Given records START

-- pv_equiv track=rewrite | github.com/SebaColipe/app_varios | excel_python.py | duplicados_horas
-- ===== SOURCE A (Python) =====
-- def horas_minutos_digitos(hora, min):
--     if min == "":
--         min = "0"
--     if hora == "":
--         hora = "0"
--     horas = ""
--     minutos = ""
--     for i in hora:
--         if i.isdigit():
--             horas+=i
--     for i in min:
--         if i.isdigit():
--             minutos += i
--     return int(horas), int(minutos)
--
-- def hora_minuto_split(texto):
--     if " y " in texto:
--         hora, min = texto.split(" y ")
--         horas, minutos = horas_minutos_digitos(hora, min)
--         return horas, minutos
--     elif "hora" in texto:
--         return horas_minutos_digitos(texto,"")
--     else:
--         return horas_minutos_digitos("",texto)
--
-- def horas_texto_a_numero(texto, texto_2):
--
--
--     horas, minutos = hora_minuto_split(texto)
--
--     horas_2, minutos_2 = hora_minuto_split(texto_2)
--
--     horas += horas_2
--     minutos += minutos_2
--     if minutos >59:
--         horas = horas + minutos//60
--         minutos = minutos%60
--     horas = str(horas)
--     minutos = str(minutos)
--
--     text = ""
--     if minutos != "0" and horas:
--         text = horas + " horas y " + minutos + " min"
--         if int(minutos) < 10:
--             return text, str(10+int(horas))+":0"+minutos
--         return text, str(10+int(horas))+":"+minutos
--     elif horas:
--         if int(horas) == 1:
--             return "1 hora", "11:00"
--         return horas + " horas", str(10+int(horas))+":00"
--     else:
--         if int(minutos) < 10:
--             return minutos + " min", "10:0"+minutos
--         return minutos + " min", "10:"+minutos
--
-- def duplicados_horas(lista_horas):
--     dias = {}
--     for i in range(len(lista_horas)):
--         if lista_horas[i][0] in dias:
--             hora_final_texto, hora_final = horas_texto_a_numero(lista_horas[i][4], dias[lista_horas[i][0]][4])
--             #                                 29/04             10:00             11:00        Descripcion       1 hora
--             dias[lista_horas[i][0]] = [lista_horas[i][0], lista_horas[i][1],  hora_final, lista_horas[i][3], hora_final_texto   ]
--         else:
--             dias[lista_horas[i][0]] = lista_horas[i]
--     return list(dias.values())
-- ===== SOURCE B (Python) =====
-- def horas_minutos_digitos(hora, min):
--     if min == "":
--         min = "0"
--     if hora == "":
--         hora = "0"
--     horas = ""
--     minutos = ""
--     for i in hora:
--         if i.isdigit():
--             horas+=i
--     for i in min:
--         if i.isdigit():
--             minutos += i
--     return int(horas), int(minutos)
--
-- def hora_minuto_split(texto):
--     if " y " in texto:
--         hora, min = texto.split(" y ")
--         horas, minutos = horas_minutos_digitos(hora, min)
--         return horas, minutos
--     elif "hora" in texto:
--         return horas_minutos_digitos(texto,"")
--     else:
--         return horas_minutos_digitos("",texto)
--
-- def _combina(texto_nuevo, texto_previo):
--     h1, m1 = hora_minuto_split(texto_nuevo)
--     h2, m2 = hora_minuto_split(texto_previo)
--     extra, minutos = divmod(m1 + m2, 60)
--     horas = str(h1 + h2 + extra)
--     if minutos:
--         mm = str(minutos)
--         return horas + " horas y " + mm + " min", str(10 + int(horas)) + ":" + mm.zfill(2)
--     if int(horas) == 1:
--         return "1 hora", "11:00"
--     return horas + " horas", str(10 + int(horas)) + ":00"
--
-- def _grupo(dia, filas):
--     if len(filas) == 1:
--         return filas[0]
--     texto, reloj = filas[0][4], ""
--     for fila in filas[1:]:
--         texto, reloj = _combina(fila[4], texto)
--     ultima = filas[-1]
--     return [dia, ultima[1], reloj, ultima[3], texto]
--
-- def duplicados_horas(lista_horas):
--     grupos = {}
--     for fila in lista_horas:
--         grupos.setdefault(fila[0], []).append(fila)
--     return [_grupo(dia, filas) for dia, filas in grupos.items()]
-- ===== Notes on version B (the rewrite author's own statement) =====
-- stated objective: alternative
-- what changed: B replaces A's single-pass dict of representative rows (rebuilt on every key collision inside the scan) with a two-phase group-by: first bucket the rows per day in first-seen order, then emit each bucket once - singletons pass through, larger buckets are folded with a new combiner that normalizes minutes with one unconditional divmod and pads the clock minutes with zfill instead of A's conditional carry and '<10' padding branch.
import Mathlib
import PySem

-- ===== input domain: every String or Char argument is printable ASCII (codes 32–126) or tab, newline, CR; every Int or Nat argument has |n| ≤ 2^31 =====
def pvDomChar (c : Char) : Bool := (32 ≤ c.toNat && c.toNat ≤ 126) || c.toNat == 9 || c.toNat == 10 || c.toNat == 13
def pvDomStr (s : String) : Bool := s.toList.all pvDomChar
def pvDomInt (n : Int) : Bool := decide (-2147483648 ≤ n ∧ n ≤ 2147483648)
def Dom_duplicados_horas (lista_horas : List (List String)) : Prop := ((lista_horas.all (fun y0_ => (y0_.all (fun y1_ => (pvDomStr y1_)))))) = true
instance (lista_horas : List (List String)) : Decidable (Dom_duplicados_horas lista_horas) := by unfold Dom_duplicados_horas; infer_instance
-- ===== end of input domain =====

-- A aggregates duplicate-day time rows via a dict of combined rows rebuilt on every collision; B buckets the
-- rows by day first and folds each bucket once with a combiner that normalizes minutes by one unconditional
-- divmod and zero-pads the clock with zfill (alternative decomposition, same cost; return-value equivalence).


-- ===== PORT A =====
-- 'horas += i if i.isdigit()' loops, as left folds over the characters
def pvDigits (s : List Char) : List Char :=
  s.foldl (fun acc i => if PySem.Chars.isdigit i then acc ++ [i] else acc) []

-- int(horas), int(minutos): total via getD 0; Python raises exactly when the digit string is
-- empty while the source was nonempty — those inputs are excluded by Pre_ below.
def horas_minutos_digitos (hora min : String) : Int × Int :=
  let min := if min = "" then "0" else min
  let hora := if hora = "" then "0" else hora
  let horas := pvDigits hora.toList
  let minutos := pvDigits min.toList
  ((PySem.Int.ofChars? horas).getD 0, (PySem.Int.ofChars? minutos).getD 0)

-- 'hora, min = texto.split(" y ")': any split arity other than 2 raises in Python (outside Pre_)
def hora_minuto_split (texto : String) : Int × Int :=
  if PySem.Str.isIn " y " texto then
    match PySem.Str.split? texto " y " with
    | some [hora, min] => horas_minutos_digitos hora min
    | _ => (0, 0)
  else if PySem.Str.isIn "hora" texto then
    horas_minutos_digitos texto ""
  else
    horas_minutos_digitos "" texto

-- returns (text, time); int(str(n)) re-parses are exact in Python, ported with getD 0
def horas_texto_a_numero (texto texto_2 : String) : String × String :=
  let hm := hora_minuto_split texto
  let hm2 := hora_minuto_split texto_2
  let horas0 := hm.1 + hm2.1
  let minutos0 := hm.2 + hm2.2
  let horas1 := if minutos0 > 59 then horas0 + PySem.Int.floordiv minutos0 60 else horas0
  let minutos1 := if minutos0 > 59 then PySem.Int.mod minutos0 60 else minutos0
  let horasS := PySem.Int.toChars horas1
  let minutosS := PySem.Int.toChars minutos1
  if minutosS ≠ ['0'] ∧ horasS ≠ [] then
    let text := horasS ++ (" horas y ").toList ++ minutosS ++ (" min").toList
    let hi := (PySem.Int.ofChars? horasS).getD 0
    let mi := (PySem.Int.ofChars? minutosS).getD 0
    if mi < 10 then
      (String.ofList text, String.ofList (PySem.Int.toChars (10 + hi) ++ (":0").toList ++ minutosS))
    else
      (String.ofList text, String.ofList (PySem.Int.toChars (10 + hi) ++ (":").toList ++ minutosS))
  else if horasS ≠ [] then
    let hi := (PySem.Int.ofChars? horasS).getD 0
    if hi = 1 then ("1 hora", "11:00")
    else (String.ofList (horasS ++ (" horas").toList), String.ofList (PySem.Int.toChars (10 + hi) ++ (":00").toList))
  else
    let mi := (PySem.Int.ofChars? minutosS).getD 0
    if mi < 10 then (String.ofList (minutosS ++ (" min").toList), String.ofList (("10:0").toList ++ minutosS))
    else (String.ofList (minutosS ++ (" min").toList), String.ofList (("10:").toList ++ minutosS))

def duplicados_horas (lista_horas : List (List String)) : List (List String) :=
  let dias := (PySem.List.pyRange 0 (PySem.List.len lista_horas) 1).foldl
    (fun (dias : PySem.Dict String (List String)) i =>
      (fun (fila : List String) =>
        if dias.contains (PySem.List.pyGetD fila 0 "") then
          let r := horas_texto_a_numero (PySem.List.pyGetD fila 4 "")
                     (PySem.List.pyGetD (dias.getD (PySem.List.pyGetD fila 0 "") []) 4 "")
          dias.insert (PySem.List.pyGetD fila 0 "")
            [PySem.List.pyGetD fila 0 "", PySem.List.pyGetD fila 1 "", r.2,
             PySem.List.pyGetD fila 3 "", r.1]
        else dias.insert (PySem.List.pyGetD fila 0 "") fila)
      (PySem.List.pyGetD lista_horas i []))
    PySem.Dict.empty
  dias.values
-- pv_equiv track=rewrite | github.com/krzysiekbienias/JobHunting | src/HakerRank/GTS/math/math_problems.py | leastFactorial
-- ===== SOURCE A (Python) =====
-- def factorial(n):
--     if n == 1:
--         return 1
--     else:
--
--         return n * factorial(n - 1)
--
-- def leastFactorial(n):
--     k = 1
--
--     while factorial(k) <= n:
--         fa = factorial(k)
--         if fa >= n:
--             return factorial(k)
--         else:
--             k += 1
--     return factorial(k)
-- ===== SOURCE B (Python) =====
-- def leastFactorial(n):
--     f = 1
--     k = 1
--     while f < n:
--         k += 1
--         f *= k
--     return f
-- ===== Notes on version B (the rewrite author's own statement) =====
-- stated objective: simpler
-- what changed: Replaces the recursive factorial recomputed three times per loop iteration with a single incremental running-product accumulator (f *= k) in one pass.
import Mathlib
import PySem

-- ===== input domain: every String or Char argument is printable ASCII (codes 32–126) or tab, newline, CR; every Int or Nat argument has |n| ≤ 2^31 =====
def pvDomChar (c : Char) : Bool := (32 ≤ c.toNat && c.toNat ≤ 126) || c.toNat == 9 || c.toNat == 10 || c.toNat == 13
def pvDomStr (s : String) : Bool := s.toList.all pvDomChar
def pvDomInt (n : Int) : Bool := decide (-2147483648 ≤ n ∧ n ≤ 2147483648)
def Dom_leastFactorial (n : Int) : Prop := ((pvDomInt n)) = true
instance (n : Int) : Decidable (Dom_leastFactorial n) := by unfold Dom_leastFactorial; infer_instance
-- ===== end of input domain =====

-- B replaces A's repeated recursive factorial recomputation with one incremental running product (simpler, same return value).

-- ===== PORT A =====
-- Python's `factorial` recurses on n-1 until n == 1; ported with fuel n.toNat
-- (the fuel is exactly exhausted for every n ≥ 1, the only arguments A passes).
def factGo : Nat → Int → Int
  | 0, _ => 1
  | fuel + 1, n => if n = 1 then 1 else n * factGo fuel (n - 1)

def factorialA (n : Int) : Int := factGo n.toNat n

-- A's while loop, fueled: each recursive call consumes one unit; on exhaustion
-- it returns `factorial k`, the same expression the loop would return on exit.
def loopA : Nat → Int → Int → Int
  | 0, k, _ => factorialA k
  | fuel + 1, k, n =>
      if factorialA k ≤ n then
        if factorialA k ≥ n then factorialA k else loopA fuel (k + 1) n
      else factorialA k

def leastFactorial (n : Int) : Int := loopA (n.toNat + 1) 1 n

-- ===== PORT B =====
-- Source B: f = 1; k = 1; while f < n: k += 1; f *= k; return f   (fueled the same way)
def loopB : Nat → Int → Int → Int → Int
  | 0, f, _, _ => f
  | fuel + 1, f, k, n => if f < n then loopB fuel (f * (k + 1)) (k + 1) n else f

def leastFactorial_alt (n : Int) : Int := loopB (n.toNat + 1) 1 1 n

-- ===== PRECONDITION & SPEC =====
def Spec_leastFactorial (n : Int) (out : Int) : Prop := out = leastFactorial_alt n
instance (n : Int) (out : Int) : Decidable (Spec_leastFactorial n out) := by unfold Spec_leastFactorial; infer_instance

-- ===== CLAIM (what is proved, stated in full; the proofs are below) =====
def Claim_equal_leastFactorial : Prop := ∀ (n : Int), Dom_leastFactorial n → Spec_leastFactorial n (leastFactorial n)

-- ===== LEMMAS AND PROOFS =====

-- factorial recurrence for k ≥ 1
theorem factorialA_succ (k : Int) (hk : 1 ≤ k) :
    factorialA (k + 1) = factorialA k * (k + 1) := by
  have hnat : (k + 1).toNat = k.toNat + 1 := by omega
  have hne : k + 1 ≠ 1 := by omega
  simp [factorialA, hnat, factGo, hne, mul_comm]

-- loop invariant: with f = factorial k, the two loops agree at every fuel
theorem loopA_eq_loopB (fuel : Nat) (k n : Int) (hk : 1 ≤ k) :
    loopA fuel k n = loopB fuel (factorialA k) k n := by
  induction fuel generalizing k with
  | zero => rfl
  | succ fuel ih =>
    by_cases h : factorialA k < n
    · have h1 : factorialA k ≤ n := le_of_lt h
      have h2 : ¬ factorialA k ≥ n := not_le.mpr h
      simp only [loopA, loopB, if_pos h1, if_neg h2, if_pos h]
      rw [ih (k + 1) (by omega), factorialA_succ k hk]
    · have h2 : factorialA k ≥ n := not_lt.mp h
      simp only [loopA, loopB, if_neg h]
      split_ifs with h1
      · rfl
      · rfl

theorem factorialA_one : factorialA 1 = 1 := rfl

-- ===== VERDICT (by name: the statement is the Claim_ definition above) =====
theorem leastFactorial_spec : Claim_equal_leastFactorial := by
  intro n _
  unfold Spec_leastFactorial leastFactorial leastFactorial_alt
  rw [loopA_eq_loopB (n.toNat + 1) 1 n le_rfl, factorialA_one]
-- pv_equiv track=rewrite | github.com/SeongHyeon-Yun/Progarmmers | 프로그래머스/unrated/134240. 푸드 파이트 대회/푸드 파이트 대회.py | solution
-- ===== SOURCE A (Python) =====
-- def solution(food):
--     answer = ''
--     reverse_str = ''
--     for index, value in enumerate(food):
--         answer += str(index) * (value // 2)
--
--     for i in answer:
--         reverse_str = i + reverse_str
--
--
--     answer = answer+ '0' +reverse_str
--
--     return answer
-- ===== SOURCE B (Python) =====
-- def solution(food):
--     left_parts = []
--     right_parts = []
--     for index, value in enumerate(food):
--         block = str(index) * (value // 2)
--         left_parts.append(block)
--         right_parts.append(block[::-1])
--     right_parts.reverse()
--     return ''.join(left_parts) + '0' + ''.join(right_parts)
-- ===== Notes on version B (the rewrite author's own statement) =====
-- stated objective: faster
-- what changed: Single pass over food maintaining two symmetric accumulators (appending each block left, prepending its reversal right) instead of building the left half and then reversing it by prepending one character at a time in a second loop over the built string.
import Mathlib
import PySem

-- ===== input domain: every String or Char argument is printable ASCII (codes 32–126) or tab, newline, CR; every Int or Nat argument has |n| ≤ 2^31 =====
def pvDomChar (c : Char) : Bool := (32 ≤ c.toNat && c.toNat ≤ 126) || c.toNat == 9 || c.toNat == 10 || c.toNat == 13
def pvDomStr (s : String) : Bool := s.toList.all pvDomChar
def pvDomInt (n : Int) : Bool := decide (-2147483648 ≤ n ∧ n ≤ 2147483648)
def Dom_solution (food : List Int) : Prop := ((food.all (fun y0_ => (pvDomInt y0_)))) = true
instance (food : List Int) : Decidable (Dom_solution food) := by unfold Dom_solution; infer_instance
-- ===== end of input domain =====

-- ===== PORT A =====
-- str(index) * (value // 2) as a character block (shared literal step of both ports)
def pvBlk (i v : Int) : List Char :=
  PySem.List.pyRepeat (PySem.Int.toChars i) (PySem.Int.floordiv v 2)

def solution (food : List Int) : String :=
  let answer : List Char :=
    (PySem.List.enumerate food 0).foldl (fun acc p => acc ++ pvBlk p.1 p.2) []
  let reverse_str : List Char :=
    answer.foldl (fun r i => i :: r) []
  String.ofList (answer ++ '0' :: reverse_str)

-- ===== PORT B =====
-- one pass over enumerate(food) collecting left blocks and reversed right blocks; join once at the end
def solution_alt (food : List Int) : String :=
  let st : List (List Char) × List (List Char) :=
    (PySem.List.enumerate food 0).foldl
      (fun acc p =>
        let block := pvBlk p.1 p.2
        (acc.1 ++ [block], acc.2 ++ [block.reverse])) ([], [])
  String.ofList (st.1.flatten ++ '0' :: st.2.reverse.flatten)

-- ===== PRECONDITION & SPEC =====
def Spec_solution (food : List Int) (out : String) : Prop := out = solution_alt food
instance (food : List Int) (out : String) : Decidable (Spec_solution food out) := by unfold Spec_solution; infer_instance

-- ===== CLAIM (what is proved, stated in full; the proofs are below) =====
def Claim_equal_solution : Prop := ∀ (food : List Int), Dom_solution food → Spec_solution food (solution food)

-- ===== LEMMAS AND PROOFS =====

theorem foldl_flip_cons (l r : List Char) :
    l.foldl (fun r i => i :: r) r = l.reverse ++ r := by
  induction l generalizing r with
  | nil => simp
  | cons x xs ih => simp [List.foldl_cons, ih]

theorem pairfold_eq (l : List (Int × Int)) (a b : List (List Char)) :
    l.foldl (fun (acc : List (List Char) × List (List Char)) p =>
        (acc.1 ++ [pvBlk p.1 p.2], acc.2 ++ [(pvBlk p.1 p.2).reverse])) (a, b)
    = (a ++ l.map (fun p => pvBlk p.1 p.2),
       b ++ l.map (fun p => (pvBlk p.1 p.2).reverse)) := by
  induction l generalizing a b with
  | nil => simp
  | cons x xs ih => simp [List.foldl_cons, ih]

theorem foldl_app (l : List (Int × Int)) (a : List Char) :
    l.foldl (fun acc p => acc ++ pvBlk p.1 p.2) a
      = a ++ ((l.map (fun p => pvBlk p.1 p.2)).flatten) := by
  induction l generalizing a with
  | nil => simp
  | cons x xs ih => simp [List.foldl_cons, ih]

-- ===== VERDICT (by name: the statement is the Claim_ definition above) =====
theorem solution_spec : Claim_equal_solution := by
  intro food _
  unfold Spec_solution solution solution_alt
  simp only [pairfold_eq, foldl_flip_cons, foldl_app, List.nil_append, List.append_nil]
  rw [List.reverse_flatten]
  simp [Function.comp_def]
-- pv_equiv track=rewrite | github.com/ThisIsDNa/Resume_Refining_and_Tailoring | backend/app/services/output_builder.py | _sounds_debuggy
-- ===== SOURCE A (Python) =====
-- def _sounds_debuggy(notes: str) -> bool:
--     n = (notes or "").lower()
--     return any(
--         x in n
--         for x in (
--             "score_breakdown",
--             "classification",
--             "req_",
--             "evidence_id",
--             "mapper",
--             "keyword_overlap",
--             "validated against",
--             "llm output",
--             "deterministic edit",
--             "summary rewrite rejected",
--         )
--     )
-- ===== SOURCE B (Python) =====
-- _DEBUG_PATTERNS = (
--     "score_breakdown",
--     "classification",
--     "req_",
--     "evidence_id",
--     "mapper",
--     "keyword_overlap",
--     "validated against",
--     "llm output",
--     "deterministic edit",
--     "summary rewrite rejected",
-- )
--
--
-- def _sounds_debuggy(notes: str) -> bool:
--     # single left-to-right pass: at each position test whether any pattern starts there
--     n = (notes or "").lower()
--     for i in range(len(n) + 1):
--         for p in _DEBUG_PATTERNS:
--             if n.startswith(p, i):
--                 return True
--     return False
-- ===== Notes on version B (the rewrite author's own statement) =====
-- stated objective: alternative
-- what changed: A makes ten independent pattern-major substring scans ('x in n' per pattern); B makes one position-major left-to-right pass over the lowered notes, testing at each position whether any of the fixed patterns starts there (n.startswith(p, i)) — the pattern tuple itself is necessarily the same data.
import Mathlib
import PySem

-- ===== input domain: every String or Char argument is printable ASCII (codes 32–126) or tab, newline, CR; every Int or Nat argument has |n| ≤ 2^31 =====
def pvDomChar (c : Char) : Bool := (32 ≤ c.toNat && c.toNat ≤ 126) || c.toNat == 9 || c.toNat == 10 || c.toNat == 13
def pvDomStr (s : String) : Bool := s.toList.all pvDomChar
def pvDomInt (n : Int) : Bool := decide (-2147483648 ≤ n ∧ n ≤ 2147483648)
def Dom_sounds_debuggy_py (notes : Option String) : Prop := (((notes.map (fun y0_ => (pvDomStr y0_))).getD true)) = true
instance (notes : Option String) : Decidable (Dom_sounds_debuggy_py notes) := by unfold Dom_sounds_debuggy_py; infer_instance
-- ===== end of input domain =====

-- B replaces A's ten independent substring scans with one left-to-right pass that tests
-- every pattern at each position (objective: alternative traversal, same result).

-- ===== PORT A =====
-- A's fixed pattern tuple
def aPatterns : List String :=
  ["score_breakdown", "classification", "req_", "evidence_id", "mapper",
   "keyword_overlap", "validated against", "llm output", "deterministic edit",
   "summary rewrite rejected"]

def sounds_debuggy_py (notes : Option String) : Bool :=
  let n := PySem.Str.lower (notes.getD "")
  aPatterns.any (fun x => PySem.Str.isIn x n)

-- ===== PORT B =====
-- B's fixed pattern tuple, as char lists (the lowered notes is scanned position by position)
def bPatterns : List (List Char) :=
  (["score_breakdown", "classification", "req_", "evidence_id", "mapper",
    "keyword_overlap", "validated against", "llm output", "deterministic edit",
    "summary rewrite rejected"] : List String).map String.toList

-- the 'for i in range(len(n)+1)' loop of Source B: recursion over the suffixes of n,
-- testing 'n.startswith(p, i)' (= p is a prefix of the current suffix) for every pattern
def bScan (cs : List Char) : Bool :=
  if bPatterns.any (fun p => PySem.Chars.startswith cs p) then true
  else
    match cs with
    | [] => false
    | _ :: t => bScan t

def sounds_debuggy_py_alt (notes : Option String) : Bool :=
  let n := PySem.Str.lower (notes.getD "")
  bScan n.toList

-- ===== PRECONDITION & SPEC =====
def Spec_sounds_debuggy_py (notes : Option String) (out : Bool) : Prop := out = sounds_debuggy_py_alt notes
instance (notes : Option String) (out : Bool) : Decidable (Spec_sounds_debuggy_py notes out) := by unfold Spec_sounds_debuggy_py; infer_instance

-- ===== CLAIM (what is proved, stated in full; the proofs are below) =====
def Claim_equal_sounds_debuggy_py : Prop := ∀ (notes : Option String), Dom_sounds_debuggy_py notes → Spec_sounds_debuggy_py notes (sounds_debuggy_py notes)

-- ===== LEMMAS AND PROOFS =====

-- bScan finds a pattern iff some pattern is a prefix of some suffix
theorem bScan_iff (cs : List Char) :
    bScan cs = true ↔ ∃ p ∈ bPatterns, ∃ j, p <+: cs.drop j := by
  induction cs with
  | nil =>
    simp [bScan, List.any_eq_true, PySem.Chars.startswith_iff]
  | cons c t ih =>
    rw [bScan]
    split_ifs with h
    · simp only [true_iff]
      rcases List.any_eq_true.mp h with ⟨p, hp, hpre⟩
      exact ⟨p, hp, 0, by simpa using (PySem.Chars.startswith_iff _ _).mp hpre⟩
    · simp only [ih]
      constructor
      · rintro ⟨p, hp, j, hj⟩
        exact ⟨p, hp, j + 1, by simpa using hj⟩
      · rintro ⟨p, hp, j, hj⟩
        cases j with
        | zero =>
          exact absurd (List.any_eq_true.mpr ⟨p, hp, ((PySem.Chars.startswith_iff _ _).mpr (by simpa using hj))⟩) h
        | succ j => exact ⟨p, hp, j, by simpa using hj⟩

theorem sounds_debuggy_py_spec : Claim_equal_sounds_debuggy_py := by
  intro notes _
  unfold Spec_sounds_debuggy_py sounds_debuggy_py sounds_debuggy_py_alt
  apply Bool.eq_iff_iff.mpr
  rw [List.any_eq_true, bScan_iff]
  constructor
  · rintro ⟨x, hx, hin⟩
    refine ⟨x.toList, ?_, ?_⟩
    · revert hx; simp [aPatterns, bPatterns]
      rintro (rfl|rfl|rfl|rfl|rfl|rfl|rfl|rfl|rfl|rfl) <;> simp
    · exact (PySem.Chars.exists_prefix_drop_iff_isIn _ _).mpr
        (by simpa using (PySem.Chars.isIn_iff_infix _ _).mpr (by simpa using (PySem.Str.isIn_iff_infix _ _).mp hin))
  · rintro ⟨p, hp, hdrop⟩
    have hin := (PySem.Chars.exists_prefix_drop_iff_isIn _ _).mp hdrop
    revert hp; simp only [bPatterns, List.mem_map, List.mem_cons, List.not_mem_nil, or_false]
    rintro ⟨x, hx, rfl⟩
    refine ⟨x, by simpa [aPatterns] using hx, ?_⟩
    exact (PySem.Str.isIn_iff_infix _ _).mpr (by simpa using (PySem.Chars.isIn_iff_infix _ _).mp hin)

Given records END

Please, from the entries above, set down exactly the lines from the one containing "text = horas" through the one containing "if lista_horas[i][0] in", and only those.

Answer for this exercise —
--         text = horas + " horas y " + minutos + " min"
--         if int(minutos) < 10:
--             return text, str(10+int(horas))+":0"+minutos
--         return text, str(10+int(horas))+":"+minutos
--     elif horas:
--         if int(horas) == 1:
--             return "1 hora", "11:00"
--         return horas + " horas", str(10+int(horas))+":00"
--     else:
--         if int(minutos) < 10:
--             return minutos + " min", "10:0"+minutos
--         return minutos + " min", "10:"+minutos
--
-- def duplicados_horas(lista_horas):
--     dias = {}
--     for i in range(len(lista_horas)):
--         if lista_horas[i][0] in dias:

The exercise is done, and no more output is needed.